Jesse, the one who had been there for me, and Him, through the whole thing. Jesse, the one who used to make me smile when nothing else would. Jesse, the one who I thought would always be there, was gone. His whole family had been killed when a semi careened into the back of their van as they sat in traffic near their home.
I remember crying for hours with my head in her lap as she stroked my hair and handed me an endless string of tissues. I remember her reading Psalms to me as I fell into a fitful sleep. I remember thinking I'd never sleep, then waking up and wishing I could just be asleep again. I remember spending hours over the next few days sitting and trying to fathom what had happened. I remember standing in church three days later bawling my eyes out. I remember my Mom putting her arm around me and not saying anything. I remember standing in little groups with my friends - no one had anything to say. I remember wishing that somehow in all this pain He would come back and help me through it - the way the three of us had done everything else together that year. I remember the rain that fell all day Tuesday - mimicking the tears that would not stop running down my face. I remember countless nights dreaming about him being alive again - half the time I thought it was real and cried when I woke up, the other half of the time I knew it wasn't real and woke up crying. I remember the last dream about him - he'd died. I remember wondering when I was going to move on - when life would go back to normal.
And now I know the answer to that question: NEVER.
That string of events was the beginning of a new normal. A normal that included more pain than I'd ever experienced before. A normal that never stopped changing.
I don't miss him anymore.

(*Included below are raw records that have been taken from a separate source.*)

-- pv_equiv track=rewrite | github.com/bcronmiller/vanguard-league | backend/app/services/tournament_engine.py | _guaranteed_pairing
-- ===== SOURCE A (Python) =====
-- from typing import List, Dict, Optional, Tuple
--
-- def _guaranteed_pairing(
--
--     standings: Dict[int, Dict],
--     matchup_history: Dict[int, set],
--     max_rematches: int
-- ) -> List[Tuple[int, Optional[int]]]:
--     """
--     Create pairings for guaranteed matches format.
--
--     Similar to Swiss pairing but allows controlled rematches up to max_rematches.
--     Pairs fighters with similar records when possible.
--
--     Args:
--         standings: Current standings {player_id: {wins, losses, draws, points}}
--         matchup_history: History of who has faced whom {player_id: set of opponent_ids}
--         max_rematches: Maximum number of times two fighters can face each other
--
--     Returns:
--         List of (player_a_id, player_b_id) tuples (player_b_id may be None for bye)
--     """
--     # Count how many times each pair has faced each other
--     rematch_counts = {}
--     for p1 in standings:
--         for p2 in matchup_history.get(p1, set()):
--             # Create a consistent key (smaller ID first)
--             pair = tuple(sorted([p1, p2]))
--             rematch_counts[pair] = rematch_counts.get(pair, 0) + 1
--
--     # Sort players by record (points desc, then wins desc)
--     sorted_players = sorted(
--         standings.items(),
--         key=lambda x: (x[1]["points"], x[1]["wins"]),
--         reverse=True
--     )
--
--     player_ids = [p[0] for p in sorted_players]
--     paired = set()
--     pairings = []
--
--     for i, player_id in enumerate(player_ids):
--         if player_id in paired:
--             continue
--
--         # Find best available opponent
--         opponent_id = None
--
--         # First pass: try to find opponent within rematch limit
--         for j in range(i + 1, len(player_ids)):
--             candidate = player_ids[j]
--             if candidate in paired:
--                 continue
--
--             # Check rematch count
--             pair = tuple(sorted([player_id, candidate]))
--             rematch_count = rematch_counts.get(pair, 0)
--
--             if rematch_count < max_rematches:
--                 opponent_id = candidate
--                 break
--
--         # Second pass: if no valid opponent found, take first available
--         # (This allows exceeding rematch limit as last resort)
--         if opponent_id is None:
--             for j in range(i + 1, len(player_ids)):
--                 candidate = player_ids[j]
--                 if candidate not in paired:
--                     opponent_id = candidate
--                     break
--
--         if opponent_id:
--             pairings.append((player_id, opponent_id))
--             paired.add(player_id)
--             paired.add(opponent_id)
--         else:
--             # Odd number of players remaining, this player gets a bye
--             pairings.append((player_id, None))
--             paired.add(player_id)
--
--     return pairings
-- ===== SOURCE B (Python) =====
-- def _guaranteed_pairing(standings, matchup_history, max_rematches):
--     # Greedy pairing restated as consumption of the remaining-players list: no
--     # 'paired' set, no enumerate/index bookkeeping and no precomputed
--     # rematch_counts table -- the chosen opponent is simply removed from the
--     # remaining list, and the symmetric rematch count for a pair is read
--     # directly from matchup_history with two membership tests.
--     def rematches(a, b):
--         return (b in matchup_history.get(a, ())) + (a in matchup_history.get(b, ()))
--
--     remaining = [pid for pid, _ in sorted(standings.items(),
--                                           key=lambda x: (x[1]["points"], x[1]["wins"]),
--                                           reverse=True)]
--     pairings = []
--     while remaining:
--         pid, *rest = remaining
--         opponent_id = next((c for c in rest if rematches(pid, c) < max_rematches),
--                            rest[0] if rest else None)
--         if opponent_id:
--             pairings.append((pid, opponent_id))
--             rest.remove(opponent_id)
--         else:
--             pairings.append((pid, None))
--         remaining = rest
--     return pairings
-- ===== Notes on version B (the rewrite author's own statement) =====
-- stated objective: alternative
-- what changed: B restates the greedy as consumption of the remaining-players list: the paired set, the enumerate/index scans and the precomputed rematch_counts table all disappear -- each step destructures the list head, picks the first acceptable candidate (with the first element as fallback) via a single generator expression reading the symmetric rematch count directly from matchup_history, and removes the chosen opponent from the list.
import Mathlib
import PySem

I don't think about him often. But I can't forget. Losing him, losing our friendship, was the beginning of my metamorphoses from a lost teenager to an adult finding her way. There were no answers, and that is when I realized that life goes on without answers. There was so much pain that wouldn't go away, which is how I realized that in order to go on with all that pain I would have to embrace it and let it change me. There was no way to go back, and then I realized that there never would be. Ever little thing, ever big thing, combines to make me who I am. I am left wondering, who would I be today without him? Who would he be today?